Мы ничего ему на это не сказали и побежали вниз. Внизу Чудаков уже разогревал мотор. Когда едешь от нашего лагеря до Фосфатогорска и видишь сопки, сопки без конца и края, и снег, и небо, и луну, и больше ничего не видишь, невольно думаешь: куда это ты попал, Витек, думал ли ты, гадал ли в детстве, что попадешь в такие края? Сколько я уже плутаю по Дальнему Востоку, а все не могу привыкнуть к пустоте, к огромным пустым пространствам. Я люблю набитые ребятами кузова машин, бараки и палатки, хоть там топор можно повесить. Потому что, когда один храпит, а другой кушает мясную тушенку, а третий рассказывает про какую-нибудь там деревню на Тамбовщине, про яблоки и пироги, а четвертый пишет письмо какой-нибудь невесте, а приемник трещит и мигает индикатор, — кажется, что вот он здесь, весь мир, и никакие нам беды не страшны, разные там атомные ужасы и стронций-90.
Чудаков гнал машину на хорошей скорости, встряхивал нас на славу. Мы стукались друг о друга и думали об апельсинах. В своей жизни я ел апельсины не один раз. В последний раз это было в Москве года три назад, в отпуске. Ничего, прилично я тогда навитаминился.
Наконец мы проехали Кривой Камень, и открылся лежащий внизу Фосфатогорск — крупнопанельные дома, веревочки уличных фонарей, узкоколейка. В центре города, голубой от лунного света, блестел каток.
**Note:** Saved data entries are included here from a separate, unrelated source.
-- pv_equiv track=rewrite | github.com/angelowen/Footprintku | 初賽/code/Done02.py | extract_peek_ranges
-- ===== SOURCE A (Python) =====
-- def extract_peek_ranges(array_vals, minimun_val, minimun_range):
--     start_i = None
--     end_i = None
--     peek_ranges = []
--     #enumerate() 函數用於將數據對象組合為一個索引序列，同時列出數據和數據下標
--     for i, val in enumerate(array_vals):
--         if val > minimun_val and start_i is None:
--             start_i = i
--         elif val > minimun_val and start_i is not None:
--             pass
--         elif val < minimun_val and start_i is not None:
--             end_i = i
--             if end_i - start_i >= minimun_range:
--                 peek_ranges.append((start_i, end_i))
--             start_i = None
--             end_i = None
--         elif val < minimun_val and start_i is None:
--             pass
--         # else:
--             # raise ValueError("cannot parse this case...")
--     return peek_ranges
-- ===== SOURCE B (Python) =====
-- def extract_peek_ranges(array_vals, minimun_val, minimun_range):
--     # Run-based scan: classify each value as +1/-1/0 against the threshold and
--     # jump over maximal runs of equal classification instead of stepping per element.
--     vals = list(array_vals)
--     n = len(vals)
--     peek_ranges = []
--     start_i = None
--     i = 0
--     while i < n:
--         sign = (vals[i] > minimun_val) - (vals[i] < minimun_val)
--         j = i + 1
--         while j < n and ((vals[j] > minimun_val) - (vals[j] < minimun_val)) == sign:
--             j += 1
--         if sign > 0 and start_i is None:
--             start_i = i
--         elif sign < 0 and start_i is not None:
--             if i - start_i >= minimun_range:
--                 peek_ranges.append((start_i, i))
--             start_i = None
--         i = j
--     return peek_ranges
-- ===== Notes on version B (the rewrite author's own statement) =====
-- stated objective: alternative
-- what changed: Replaces the per-element enumerate state machine by a run-based scan that classifies each value as +1/-1/0 against the threshold and processes one maximal run of equal classification per outer step (open on the first index of a positive run, close on the first index of a negative run).
import Mathlib
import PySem

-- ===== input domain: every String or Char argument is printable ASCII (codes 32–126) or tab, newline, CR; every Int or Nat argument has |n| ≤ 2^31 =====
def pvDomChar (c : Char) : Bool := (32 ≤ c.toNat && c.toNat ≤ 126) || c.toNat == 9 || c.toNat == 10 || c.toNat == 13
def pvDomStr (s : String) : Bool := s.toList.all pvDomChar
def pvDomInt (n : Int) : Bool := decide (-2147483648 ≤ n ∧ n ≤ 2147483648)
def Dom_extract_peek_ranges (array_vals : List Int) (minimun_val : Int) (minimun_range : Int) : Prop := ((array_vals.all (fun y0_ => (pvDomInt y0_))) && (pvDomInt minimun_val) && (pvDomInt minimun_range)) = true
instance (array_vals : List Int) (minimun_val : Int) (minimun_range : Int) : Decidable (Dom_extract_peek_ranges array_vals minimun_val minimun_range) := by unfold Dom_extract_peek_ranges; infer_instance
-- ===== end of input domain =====

-- B replaces A's per-element enumerate state machine by a run-based scan over maximal
-- runs of equal classification (+1/-1/0 against the threshold); same O(n) cost ("alternative").

-- ===== PORT A =====
-- A's loop body as a step function over the state (start_i, end_i, peek_ranges)
def pvStepA (minimun_val minimun_range : Int)
    (st : Option Int × Option Int × List (Int × Int)) (iv : Int × Int) :
    Option Int × Option Int × List (Int × Int) :=
  if iv.2 > minimun_val ∧ st.1 = none then (some iv.1, st.2.1, st.2.2)
  else if iv.2 > minimun_val ∧ st.1 ≠ none then st
  else if iv.2 < minimun_val ∧ st.1 ≠ none then
    -- end_i = i; maybe append; start_i = None; end_i = None
    (none, none,
      if iv.1 - st.1.getD 0 ≥ minimun_range then st.2.2 ++ [(st.1.getD 0, iv.1)] else st.2.2)
  else st

def extract_peek_ranges (array_vals : List Int) (minimun_val : Int) (minimun_range : Int) : List (Int × Int) :=
  ((PySem.List.enumerate array_vals 0).foldl (pvStepA minimun_val minimun_range)
    (none, none, [])).2.2

-- ===== PORT B =====
-- (v > m) - (v < m) of Source B
def pvSign (minimun_val v : Int) : Int :=
  (if v > minimun_val then 1 else 0) - (if v < minimun_val then 1 else 0)

-- the outer while-loop of Source B: one iteration per maximal run of equal classification
def pvAltGo (minimun_val minimun_range : Int) (vs : List Int) (i : Int)
    (start_i : Option Int) (acc : List (Int × Int)) : List (Int × Int) :=
  match vs with
  | [] => acc
  | v :: tl =>
    let s := pvSign minimun_val v
    let rest := tl.dropWhile (fun w => pvSign minimun_val w == s)
    let j : Int := i + 1 + (tl.takeWhile (fun w => pvSign minimun_val w == s)).length
    if s > 0 ∧ start_i = none then
      pvAltGo minimun_val minimun_range rest j (some i) acc
    else if s < 0 ∧ start_i ≠ none then
      pvAltGo minimun_val minimun_range rest j none
        (if i - start_i.getD 0 ≥ minimun_range then acc ++ [(start_i.getD 0, i)] else acc)
    else
      pvAltGo minimun_val minimun_range rest j start_i acc
termination_by vs.length
decreasing_by
  all_goals
    simp only [List.length_cons]
    exact Nat.lt_succ_of_le (List.length_dropWhile_le _ _)

def extract_peek_ranges_alt (array_vals : List Int) (minimun_val : Int) (minimun_range : Int) : List (Int × Int) :=
  pvAltGo minimun_val minimun_range array_vals 0 none []

-- ===== PRECONDITION & SPEC =====
def Spec_extract_peek_ranges (array_vals : List Int) (minimun_val : Int) (minimun_range : Int) (out : List (Int × Int)) : Prop := out = extract_peek_ranges_alt array_vals minimun_val minimun_range
instance (array_vals : List Int) (minimun_val : Int) (minimun_range : Int) (out : List (Int × Int)) : Decidable (Spec_extract_peek_ranges array_vals minimun_val minimun_range out) := by unfold Spec_extract_peek_ranges; infer_instance

-- ===== CLAIM (what is proved, stated in full; the proofs are below) =====
def Claim_equal_extract_peek_ranges : Prop := ∀ (array_vals : List Int) (minimun_val : Int) (minimun_range : Int), Dom_extract_peek_ranges array_vals minimun_val minimun_range → Spec_extract_peek_ranges array_vals minimun_val minimun_range (extract_peek_ranges array_vals minimun_val minimun_range)

-- ===== LEMMAS AND PROOFS =====

-- an element whose classification matches the current state's shape leaves the state unchanged
lemma pvStepA_fix (m r v j : Int) (st : Option Int × Option Int × List (Int × Int))
    (h1 : 0 < pvSign m v → st.1 ≠ none) (h2 : pvSign m v < 0 → st.1 = none) :
    pvStepA m r st (j, v) = st := by
  unfold pvSign at h1 h2
  unfold pvStepA
  by_cases hgt : v > m
  · have hlt : ¬ v < m := by omega
    simp only [hgt, hlt] at h1 h2
    have : st.1 ≠ none := h1 (by norm_num)
    simp [hgt, this]
  · by_cases hlt : v < m
    · simp only [hgt, hlt] at h1 h2
      have : st.1 = none := h2 (by norm_num)
      simp [hgt, hlt, this]
    · simp [hgt, hlt]

-- folding A's step over a run of equal classification that matches the state is a no-op
lemma pvFoldl_fix (m r s : Int) (run : List Int) (hrun : ∀ w ∈ run, pvSign m w = s)
    (st : Option Int × Option Int × List (Int × Int))
    (h1 : 0 < s → st.1 ≠ none) (h2 : s < 0 → st.1 = none) :
    ∀ i : Int, List.foldl (pvStepA m r) st (PySem.List.enumerate run i) = st := by
  induction run with
  | nil => intro i; simp [PySem.List.enumerate_nil]
  | cons w tl ih =>
    intro i
    have hw : pvSign m w = s := hrun w (by simp)
    rw [PySem.List.enumerate_cons, List.foldl_cons,
        pvStepA_fix m r w i st (hw ▸ h1) (hw ▸ h2)]
    exact ih (fun x hx => hrun x (by simp [hx])) (i + 1)

-- main invariant: A's fold from state (start_i, none, acc) over values enumerated from i
-- computes exactly B's run-based loop
lemma pvMain (m r : Int) : ∀ (n : Nat) (vs : List Int), vs.length ≤ n →
    ∀ (i : Int) (start_i : Option Int) (acc : List (Int × Int)),
    (List.foldl (pvStepA m r) (start_i, none, acc) (PySem.List.enumerate vs i)).2.2
      = pvAltGo m r vs i start_i acc := by
  intro n
  induction n with
  | zero =>
    intro vs hvs i start_i acc
    have : vs = [] := List.eq_nil_of_length_eq_zero (Nat.le_zero.mp hvs)
    subst this
    simp [PySem.List.enumerate_nil, pvAltGo]
  | succ n ih =>
    intro vs hvs i start_i acc
    match vs with
    | [] => simp [PySem.List.enumerate_nil, pvAltGo]
    | v :: tl =>
      have hlen : tl.length ≤ n := by simpa using hvs
      set s := pvSign m v with hs
      set run := tl.takeWhile (fun w => pvSign m w == s) with hrundef
      set rest := tl.dropWhile (fun w => pvSign m w == s) with hrestdef
      have hsplit : tl = run ++ rest := (List.takeWhile_append_dropWhile ..).symm
      have hrest : rest.length ≤ n :=
        le_trans (List.length_dropWhile_le _ _) hlen
      have hrunmem : ∀ w ∈ run, pvSign m w = s := by
        intro w hw
        have := List.mem_takeWhile_imp hw
        exact (beq_iff_eq).mp this
      have henum : PySem.List.enumerate (v :: tl) i
          = (i, v) :: (PySem.List.enumerate run (i + 1)
              ++ PySem.List.enumerate rest (i + 1 + run.length)) := by
        rw [PySem.List.enumerate_cons, hsplit, PySem.List.enumerate_append]
      rw [henum, List.foldl_cons, List.foldl_append]
      -- compute the first step and discharge each shape of the resulting state
      show (List.foldl (pvStepA m r)
        (List.foldl (pvStepA m r) (pvStepA m r (start_i, none, acc) (i, v))
          (PySem.List.enumerate run (i + 1)))
        (PySem.List.enumerate rest (i + 1 + run.length))).2.2 = _
      by_cases hgt : v > m
      · have hnlt : ¬ v < m := by omega
        have hs1 : s = 1 := by simp [hs, pvSign, hgt, hnlt]
        cases start_i with
        | none =>
          have hstep : pvStepA m r ((none : Option Int), (none : Option Int), acc) (i, v)
              = (some i, none, acc) := by simp [pvStepA, hgt]
          rw [hstep, pvFoldl_fix m r s run hrunmem _ (by simp) (by omega)]
          rw [ih rest hrest _ (some i) acc]
          conv_rhs => rw [pvAltGo]
          simp only [← hs, hs1]
          norm_num
          simp only [hrundef, hrestdef, hs1]
        | some a =>
          have hstep : pvStepA m r (some a, (none : Option Int), acc) (i, v)
              = (some a, none, acc) := by simp [pvStepA, hgt]
          rw [hstep, pvFoldl_fix m r s run hrunmem _ (by simp) (by omega)]
          rw [ih rest hrest _ (some a) acc]
          conv_rhs => rw [pvAltGo]
          simp only [← hs, hs1]
          norm_num
          simp [hrundef, hrestdef, hs1]
      · by_cases hlt : v < m
        · have hs1 : s = -1 := by simp [hs, pvSign, hgt, hlt]
          cases start_i with
          | none =>
            have hstep : pvStepA m r ((none : Option Int), (none : Option Int), acc) (i, v)
                = (none, none, acc) := by simp [pvStepA, hgt, hlt]
            rw [hstep, pvFoldl_fix m r s run hrunmem _ (by omega) (by simp)]
            rw [ih rest hrest _ none acc]
            conv_rhs => rw [pvAltGo]
            simp only [← hs, hs1]
            norm_num
            simp only [hrundef, hrestdef, hs1]
          | some a =>
            have hstep : pvStepA m r (some a, (none : Option Int), acc) (i, v)
                = (none, none, if i - a ≥ r then acc ++ [(a, i)] else acc) := by
              simp [pvStepA, hgt, hlt]
            rw [hstep, pvFoldl_fix m r s run hrunmem _ (by omega) (by simp)]
            rw [ih rest hrest _ none _]
            conv_rhs => rw [pvAltGo]
            simp only [← hs, hs1]
            norm_num
            simp [hrundef, hrestdef, hs1]
        · have hs0 : s = 0 := by simp [hs, pvSign, hgt, hlt]
          have hstep : pvStepA m r (start_i, (none : Option Int), acc) (i, v)
              = (start_i, none, acc) := by simp [pvStepA, hgt, hlt]
          rw [hstep, pvFoldl_fix m r s run hrunmem _ (by omega) (by omega)]
          rw [ih rest hrest _ start_i acc]
          conv_rhs => rw [pvAltGo]
          simp only [← hs, hs0]
          norm_num
          simp only [hrundef, hrestdef, hs0]

-- ===== VERDICT (by name: the statement is the Claim_ definition above) =====
theorem extract_peek_ranges_spec : Claim_equal_extract_peek_ranges := by
  intro array_vals m r _
  unfold Spec_extract_peek_ranges extract_peek_ranges extract_peek_ranges_alt
  exact pvMain m r array_vals.length array_vals (le_refl _) 0 none []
Скатились мы, значит, в этот «крупный промышленный и культурный центр», в котором жителей как-никак пять тысяч человек, и Чудаков на полной скорости начал крутить по совершенно одинаковым улицам среди совершенно одинаковых четырехэтажных домов. Может, и мне придется жить в одном из этих домов, если товарищ Кравченко найдет время оторваться от своей общественной деятельности и ответить на мои серьезные намерения. Не знаю уж, как я свой дом отыщу, если малость выпью с получки. Придется мету какую-нибудь ставить или надпись: «Жилплощадь занята. Глава семьи — Виктор Колтыга»
Вырвались мы на шоссе и жмем по нему. Здесь гладко: грейдеры поработали. Юра мечтает:
— Разрежу его, посыплю песком и съем…
— Чудак, — говорит Базаревич, — посыпать апельсины сахаром — это дурной тон.
— Витька, — обратился ко мне Миша, — а правда, что в апельсинах солнечная энергия?
— Точно, — говорю, — в каждом по три киловатта.
— Вить, так я на тебя надеюсь, — говорит Юра.
— Кончай, — говорю, — резину тянуть. Надеешься, так и молчи… Надеяться надо молча.
В это время нагоняет нас самосвал «ЯЗик», а в нем вместо грунта или там щебенки полным-полно ребят. Веселые, смеются. Самосвал идет наравне с нами, на обгон норовит.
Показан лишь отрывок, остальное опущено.